Classification of Mental Disorders Using Modified Balanced Random Forest And Feature Selection
Abstract
This study employs the Modified Balanced Random Forest (MBRF) algorithm and Correlation-based Feature Selector (CfsSubsetEval) for mental disorder classification. The "Mental Disorder Classification" dataset from Kaggle was used with the aim of improving accuracy, evaluating feature selection, and assessing MBRF's performance in handling data imbalance. The study compares the performance of Random Forest (RF) and MBRF, and examines the impact of feature selection using CFS on mental disorder classification. The results indicate that MBRF outperforms RF with an 8.33% improvement in accuracy, 8.61% in precision, 8.33% in recall, and 9.08% in F1-Score.
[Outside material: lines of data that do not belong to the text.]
-- ===== PORT B =====
def minimumTeachings_alt (n : Int) (languages : List (List Int)) (friendships : List (List Int)) : Int :=
  let langSets : List (PySem.Set Int) := languages.map PySem.Set.ofList
  let need : PySem.Set Int := friendships.foldl (fun s f =>
    if PySem.Set.isdisjoint
        (PySem.List.pyGetD langSets (PySem.List.pyGetD f 0 0 - 1) [])
        (PySem.List.pyGetD langSets (PySem.List.pyGetD f 1 0 - 1) []) then
      PySem.Set.add (PySem.Set.add s (PySem.List.pyGetD f 0 0)) (PySem.List.pyGetD f 1 0)
    else s) PySem.Set.empty
  if need = [] then 0
  else
    (PySem.List.pyRange 1 (n + 1) 1).foldl (fun best l =>
      min best ((need.countP (fun p =>
        !(PySem.Set.contains (PySem.List.pyGetD langSets (p - 1) []) l)) : Nat) : Int))
      ((need.length : Nat) : Int)

-- ===== PRECONDITION & SPEC =====
-- the language list of user u (users are numbered from 1; Python's negative-index wraparound)
def pvUserLangs (languages : List (List Int)) (u : Int) : List Int := PySem.List.pyGetD languages (u - 1) []
-- a well-formed language list: duplicate-free ids from 1..n
def pvGoodLangs (n : Int) (ls : List Int) : Prop := ls.Nodup ∧ ∀ l ∈ ls, 1 ≤ l ∧ l ≤ n
-- Pre_ requires: friendship entries of length ≥ 2 whose user ids index languages without IndexError,
-- and, for every friendship whose two users share no language (the only users A ever counts), 0 ≤ n
-- and duplicate-free language lists with ids in 1..n for both users. Outside it A either raises
-- (IndexError, max of an empty list) or returns a value that hinges on its spurious language-0
-- counting slot, on negative-index wraparound into the count array, or on counting a duplicated
-- language id twice — artefacts of A's frequency-array implementation on malformed input.
def Pre_minimumTeachings (n : Int) (languages : List (List Int)) (friendships : List (List Int)) : Prop :=
  (∀ f ∈ friendships, 2 ≤ f.length ∧
    PySem.Raise.InRange languages.length (f.getD 0 0 - 1) ∧
    PySem.Raise.InRange languages.length (f.getD 1 0 - 1)) ∧
  (∀ f ∈ friendships,
    (∀ x ∈ pvUserLangs languages (f.getD 0 0), x ∉ pvUserLangs languages (f.getD 1 0)) →
    0 ≤ n ∧ pvGoodLangs n (pvUserLangs languages (f.getD 0 0)) ∧
      pvGoodLangs n (pvUserLangs languages (f.getD 1 0)))
instance (n : Int) (languages : List (List Int)) (friendships : List (List Int)) : Decidable (Pre_minimumTeachings n languages friendships) := by unfold Pre_minimumTeachings pvGoodLangs PySem.Raise.InRange; infer_instance

def pvWitness_minimumTeachings : Int × List (List Int) × List (List Int) := (2, [[1], [2]], [[1, 2]])

def Spec_minimumTeachings (n : Int) (languages : List (List Int)) (friendships : List (List Int)) (out : Int) : Prop := out = minimumTeachings_alt n languages friendships
instance (n : Int) (languages : List (List Int)) (friendships : List (List Int)) (out : Int) : Decidable (Spec_minimumTeachings n languages friendships out) := by unfold Spec_minimumTeachings; infer_instance

-- ===== CLAIM (what is proved, stated in full; the proofs are below) =====
def Claim_equal_minimumTeachings : Prop := ∀ (n : Int) (languages : List (List Int)) (friendships : List (List Int)), Dom_minimumTeachings n languages friendships → Pre_minimumTeachings n languages friendships → Spec_minimumTeachings n languages friendships (minimumTeachings n languages friendships)

-- ===== LEMMAS AND PROOFS =====

lemma inter_nil_iff_disjoint (s t : List Int) :
    (PySem.Set.inter s t = []) ↔ PySem.Set.isdisjoint s t = true := by
  simp [PySem.Set.inter, PySem.Set.isdisjoint, List.filter_eq_nil_iff]

lemma need_eq_cannot (languages friendships : List (List Int)) :
    friendships.foldl (fun s f =>
      if PySem.Set.isdisjoint
          (PySem.List.pyGetD (languages.map PySem.Set.ofList) (PySem.List.pyGetD f 0 0 - 1) [])
          (PySem.List.pyGetD (languages.map PySem.Set.ofList) (PySem.List.pyGetD f 1 0 - 1) []) then
        PySem.Set.add (PySem.Set.add s (PySem.List.pyGetD f 0 0)) (PySem.List.pyGetD f 1 0)
      else s) PySem.Set.empty
    = friendships.foldl (fun s f =>
      if PySem.Set.inter
          (PySem.Set.ofList (PySem.List.pyGetD languages (PySem.List.pyGetD f 0 0 - 1) []))
          (PySem.Set.ofList (PySem.List.pyGetD languages (PySem.List.pyGetD f 1 0 - 1) [])) = [] then
        PySem.Set.add (PySem.Set.add s (PySem.List.pyGetD f 0 0)) (PySem.List.pyGetD f 1 0)
      else s) PySem.Set.empty := by
  apply PySem.List.foldl_congr_mem
  intro acc f _
  have hmap : ∀ i : Int, PySem.List.pyGetD (languages.map PySem.Set.ofList) i ([] : List Int) =
      PySem.Set.ofList (PySem.List.pyGetD languages i []) := by
    intro i
    have h := PySem.List.pyGetD_map PySem.Set.ofList languages i []
    simpa [show PySem.Set.ofList ([] : List Int) = [] from rfl] using h
  simp only [hmap, ← inter_nil_iff_disjoint]

lemma cannot_invariant (Q : Int → Prop) (fs : List (List Int))
    (cond : List Int → Prop) [DecidablePred cond] (s : PySem.Set Int)
    (hs : s.Nodup) (hq : ∀ p ∈ s, Q p)
    (hf : ∀ f ∈ fs, cond f → Q (PySem.List.pyGetD f 0 0) ∧ Q (PySem.List.pyGetD f 1 0)) :
    (fs.foldl (fun s f =>
      if cond f then PySem.Set.add (PySem.Set.add s (PySem.List.pyGetD f 0 0)) (PySem.List.pyGetD f 1 0)
      else s) s).Nodup ∧
    ∀ p ∈ (fs.foldl (fun s f =>
      if cond f then PySem.Set.add (PySem.Set.add s (PySem.List.pyGetD f 0 0)) (PySem.List.pyGetD f 1 0)
      else s) s), Q p := by
  induction fs generalizing s with
  | nil => exact ⟨hs, hq⟩
  | cons f fs ih =>
    simp only [List.foldl_cons]
    by_cases hc : cond f
    · simp only [if_pos hc]
      refine ih _ (PySem.Set.nodup_add _ _ (PySem.Set.nodup_add _ _ hs)) ?_ (fun g hg => hf g (by simp [hg]))
      intro p hp
      rcases (PySem.Set.mem_add _ _ _).1 hp with hp' | hp'
      · rcases (PySem.Set.mem_add _ _ _).1 hp' with hp'' | hp''
        · exact hq p hp''
        · exact hp'' ▸ (hf f (by simp) hc).1
      · exact hp' ▸ (hf f (by simp) hc).2
    · simp only [if_neg hc]
      exact ih _ hs hq (fun g hg => hf g (by simp [hg]))

lemma sum_count_eq_countP (g : Int → List Int) (C : List Int) (j : Int)
    (h : ∀ p ∈ C, (g p).Nodup) :
    (C.map (fun p => ((g p).count j : Int))).sum = ((C.countP (fun p => (g p).contains j) : Nat) : Int) := by
  induction C with
  | nil => simp
  | cons p C ih =>
    have hrec := ih (fun q hq => h q (by simp [hq]))
    by_cases hm : j ∈ g p
    · have h1 : (g p).count j = 1 := List.count_eq_one_of_mem (h p (by simp)) hm
      simp [h1, hrec, hm]
      omega
    · have h0 : (g p).count j = 0 := List.count_eq_zero.mpr hm
      simp [h0, hrec, hm]

lemma min_fold_eq_len_sub_max_fold (g : Int → Int) (L : List Int) (len : Int)
    (hg : ∀ l, 0 ≤ g l ∧ g l ≤ len) :
    ∀ m : Int, 0 ≤ m → m ≤ len →
      L.foldl (fun best l => min best (len - g l)) (len - m)
        = len - L.foldl (fun mm l => max mm (g l)) m := by
  induction L with
  | nil => intro m _ _; simp
  | cons l L ih =>
    intro m hm0 hmlen
    have hgl := hg l
    have hstep : min (len - m) (len - g l) = len - max m (g l) := by omega
    simp only [List.foldl_cons, hstep]
    exact ih (max m (g l)) (by omega) (by omega)

lemma inner_fold (L : List Int) : ∀ (c : List Int), (∀ l ∈ L, 0 ≤ l ∧ l < (c.length : Int)) →
    (L.foldl (fun c lang => PySem.List.pySetD c lang (PySem.List.pyGetD c lang 0 + 1)) c).length = c.length ∧
    ∀ j : Nat, j < c.length →
      (L.foldl (fun c lang => PySem.List.pySetD c lang (PySem.List.pyGetD c lang 0 + 1)) c).getD j 0
        = c.getD j 0 + (L.count (j : Int) : Int) := by
  induction L with
  | nil => intro c _; simp
  | cons l L ih =>
    intro c hL
    obtain ⟨hl0, hllt⟩ := hL l (by simp)
    have hset : PySem.List.pySetD c l (PySem.List.pyGetD c l 0 + 1)
        = c.set l.toNat (PySem.List.pyGetD c l 0 + 1) :=
      PySem.List.pySetD_of_nonneg _ _ hl0
    have hlen' : (c.set l.toNat (PySem.List.pyGetD c l 0 + 1)).length = c.length := by
      simp
    have hrec := ih (c.set l.toNat (PySem.List.pyGetD c l 0 + 1))
      (fun x hx => by rw [hlen']; exact hL x (by simp [hx]))
    simp only [List.foldl_cons, hset]
    refine ⟨by rw [hrec.1, hlen'], ?_⟩
    intro j hj
    rw [hrec.2 j (by omega)]
    have hgd : (c.set l.toNat (PySem.List.pyGetD c l 0 + 1)).getD j 0
        = c.getD j 0 + (if (j : Int) = l then 1 else 0) := by
      by_cases hjl : j = l.toNat
      · subst hjl
        have hlt : l.toNat < c.length := by omega
        rw [List.getD_eq_getElem _ _ (by simpa using hlt), List.getElem_set_self (h := by simpa using hlt),
          List.getD_eq_getElem _ _ hlt, PySem.List.pyGetD_eq_getElem c 0 hl0 hllt]
        simp [Int.toNat_of_nonneg hl0]
      · have hne : (j : Int) ≠ l := by omega
        rw [List.getD_eq_getElem _ _ (by simpa using hj), List.getElem_set_ne (by omega) (hj := by simpa using hj),
          List.getD_eq_getElem _ _ hj]
        simp [hne]
    rw [hgd]
    have hcnt : ((l :: L).count (j : Int) : Int) = (L.count (j : Int) : Int) + (if (j : Int) = l then 1 else 0) := by
      by_cases hjl : (j : Int) = l <;> simp [List.count_cons, hjl] <;> omega
    rw [hcnt]; ring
Additionally, the comparison between MBRF and MBRF with CFS reveals that while accuracy and recall remain the same, MBRF achieves 0.23% higher precision and 0.81% higher F1-Score than MBRF with CFS. In conclusion, the use of MBRF proves to be superior to the standard RF in addressing data imbalance for mental disorder classification, significantly improving accuracy, precision, recall, and F1-Score. However, feature selection with CFS does not significantly enhance performance. While accuracy and recall remain unchanged, MBRF without CFS demonstrates higher precision and F1-Score, indicating that the model performs better without feature selection in maintaining the balance between precision and recall.